== SUPPLIED MATERIAL ==

-- pv_equiv track=rewrite | github.com/SFB1102/b7-b6-prompting-eamt2024 | 1_parse_extract_feats/tabulate_input.py | get_doc_id
-- ===== SOURCE A (Python) =====
-- def get_doc_id(chunk=None):
--     doc_id = None
--     lines0 = chunk.split('\n')
--     for line0 in lines0:
--         if line0.startswith('<text'):
--             bits = line0.split()
--             for bit in bits:
--                 if bit.startswith('my_id="'):
--                     doc_id = bit.split('"')[1]
--     return doc_id
-- ===== SOURCE B (Python) =====
-- def get_doc_id(chunk=None):
--     # Search back-to-front and return at the first hit: equivalent to A's
--     # forward scan where the last my_id="..." token wins.
--     for line in reversed(chunk.split('\n')):
--         if line.startswith('<text'):
--             for bit in reversed(line.split()):
--                 if bit.startswith('my_id="'):
--                     return bit.split('"')[1]
--     return None
-- ===== Notes on version B (the rewrite author's own statement) =====
-- stated objective: alternative
-- what changed: B searches the reversed lines and reversed tokens back-to-front and returns at the first matching my_id token (A's last-match-wins becomes first match of the reversed sequence), instead of A's forward scan with an overwriting accumulator.
import Mathlib
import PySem

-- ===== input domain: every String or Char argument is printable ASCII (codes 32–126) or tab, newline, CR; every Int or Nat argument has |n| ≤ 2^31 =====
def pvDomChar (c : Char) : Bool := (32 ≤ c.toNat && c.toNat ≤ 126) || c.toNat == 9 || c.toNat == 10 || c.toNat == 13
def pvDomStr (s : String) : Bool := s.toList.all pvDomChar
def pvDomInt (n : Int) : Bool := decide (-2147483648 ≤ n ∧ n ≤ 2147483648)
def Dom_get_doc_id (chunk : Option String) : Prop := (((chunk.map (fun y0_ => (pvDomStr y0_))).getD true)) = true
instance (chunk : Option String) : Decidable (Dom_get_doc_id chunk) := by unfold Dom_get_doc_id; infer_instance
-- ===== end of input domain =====

-- B searches the lines (and the tokens of each line) back-to-front and returns at the
-- first matching my_id token, instead of A's forward scan with an overwriting
-- accumulator; objective: alternative (early-return search, same cost).

-- ===== PORT A =====
def get_doc_id (chunk : Option String) : Option String :=
  match chunk with
  | none => none   -- Python raises AttributeError on None; excluded by Pre_
  | some c =>
    ((PySem.Chars.splitOn c.toList ['\n']).foldl (fun doc_id line0 =>
        if PySem.Chars.startswith line0 "<text".toList then
          (PySem.Chars.split₀ line0).foldl (fun d bit =>
              if PySem.Chars.startswith bit "my_id=\"".toList then
                -- bit.split('"')[1]: index 1 always exists since bit contains a '"'
                some ((PySem.List.pyGet? (PySem.Chars.splitOn bit ['"']) 1).getD [])
              else d) doc_id
        else doc_id) none).map String.ofList

-- ===== PORT B =====
-- inner loop of B: first token of the (already reversed) list starting with my_id="
def pvFindBit : List (List Char) → Option (List Char)
  | [] => none
  | bit :: rest =>
    if PySem.Chars.startswith bit "my_id=\"".toList then
      some ((PySem.List.pyGet? (PySem.Chars.splitOn bit ['"']) 1).getD [])
    else pvFindBit rest

-- outer loop of B over the (already reversed) lines, with B's early return
def pvFindLine : List (List Char) → Option (List Char)
  | [] => none
  | line :: rest =>
    if PySem.Chars.startswith line "<text".toList then
      match pvFindBit (PySem.Chars.split₀ line).reverse with
      | some v => some v
      | none => pvFindLine rest
    else pvFindLine rest

def get_doc_id_alt (chunk : Option String) : Option String :=
  match chunk with
  | none => none   -- Python raises AttributeError on None; excluded by Pre_
  | some c => (pvFindLine (PySem.Chars.splitOn c.toList ['\n']).reverse).map String.ofList

-- ===== PRECONDITION & SPEC =====
-- Pre_ excludes only chunk = None, on which both Pythons raise AttributeError.
def Pre_get_doc_id (chunk : Option String) : Prop := chunk ≠ none
instance (chunk : Option String) : Decidable (Pre_get_doc_id chunk) := by unfold Pre_get_doc_id; infer_instance

def pvWitness_get_doc_id : Option String := some "<text my_id=\"d1\">\nhello"

def Spec_get_doc_id (chunk : Option String) (out : Option String) : Prop := out = get_doc_id_alt chunk
instance (chunk : Option String) (out : Option String) : Decidable (Spec_get_doc_id chunk out) := by unfold Spec_get_doc_id; infer_instance

-- ===== CLAIM (what is proved, stated in full; the proofs are below) =====
def Claim_equal_get_doc_id : Prop := ∀ (chunk : Option String), Dom_get_doc_id chunk → Pre_get_doc_id chunk → Spec_get_doc_id chunk (get_doc_id chunk)

-- ===== LEMMAS AND PROOFS =====

lemma pvFindBit_append (a b : List (List Char)) :
    pvFindBit (a ++ b) = (pvFindBit a).or (pvFindBit b) := by
  induction a with
  | nil => simp only [List.nil_append, pvFindBit, Option.none_or]
  | cons x t ih =>
    simp only [List.cons_append, pvFindBit]
    split_ifs
    · simp only [Option.some_or]
    · exact ih

lemma pvFindLine_append (a b : List (List Char)) :
    pvFindLine (a ++ b) = (pvFindLine a).or (pvFindLine b) := by
  induction a with
  | nil => simp only [List.nil_append, pvFindLine, Option.none_or]
  | cons x t ih =>
    simp only [List.cons_append, pvFindLine]
    split_ifs
    · cases pvFindBit (PySem.Chars.split₀ x).reverse
      · exact ih
      · simp only [Option.some_or]
    · exact ih

-- A's inner token loop (overwrite-on-match) equals B's reversed early-return search.
lemma pv_inner_fold (bits : List (List Char)) (d0 : Option (List Char)) :
    bits.foldl (fun d bit =>
        if PySem.Chars.startswith bit "my_id=\"".toList then
          some ((PySem.List.pyGet? (PySem.Chars.splitOn bit ['\"']) 1).getD [])
        else d) d0
    = (pvFindBit bits.reverse).or d0 := by
  induction bits generalizing d0 with
  | nil => simp only [List.foldl_nil, List.reverse_nil, pvFindBit, Option.none_or]
  | cons x t ih =>
    simp only [List.foldl_cons, List.reverse_cons, ih, pvFindBit_append]
    cases pvFindBit t.reverse
    · simp only [Option.none_or, pvFindBit]
      split_ifs
      · rfl
      · simp only [Option.none_or]
    · simp only [Option.some_or]

-- A's outer line loop equals B's reversed early-return search over lines.
lemma pv_outer_fold (lines : List (List Char)) (d0 : Option (List Char)) :
    lines.foldl (fun doc_id line0 =>
        if PySem.Chars.startswith line0 "<text".toList then
          (PySem.Chars.split₀ line0).foldl (fun d bit =>
              if PySem.Chars.startswith bit "my_id=\"".toList then
                some ((PySem.List.pyGet? (PySem.Chars.splitOn bit ['\"']) 1).getD [])
              else d) doc_id
        else doc_id) d0
    = (pvFindLine lines.reverse).or d0 := by
  induction lines generalizing d0 with
  | nil => simp only [List.foldl_nil, List.reverse_nil, pvFindLine, Option.none_or]
  | cons x t ih =>
    simp only [List.foldl_cons, List.reverse_cons, ih, pvFindLine_append]
    cases pvFindLine t.reverse
    · simp only [Option.none_or, pvFindLine]
      split_ifs
      · rw [pv_inner_fold]
        cases pvFindBit (PySem.Chars.split₀ x).reverse
        · simp only [Option.none_or]
        · rfl
      · simp only [Option.none_or]
    · simp only [Option.some_or]

-- ===== VERDICT (by name: the statement is the Claim_ definition above) =====
theorem get_doc_id_spec : Claim_equal_get_doc_id := by
  intro chunk _ hpre
  match chunk with
  | none => exact absurd rfl hpre
  | some c =>
    show _ = _
    simp only [get_doc_id, get_doc_id_alt]
    rw [pv_outer_fold, Option.or_none]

== REQUIRED ACTION ==
Above are some records; copy each line there that contains "text".

== ANSWER TO THE PROBLEM ==
--         if line0.startswith('<text'):
--         if line.startswith('<text'):
        if PySem.Chars.startswith line0 "<text".toList then
    if PySem.Chars.startswith line "<text".toList then
def pvWitness_get_doc_id : Option String := some "<text my_id=\"d1\">\nhello"
        if PySem.Chars.startswith line0 "<text".toList then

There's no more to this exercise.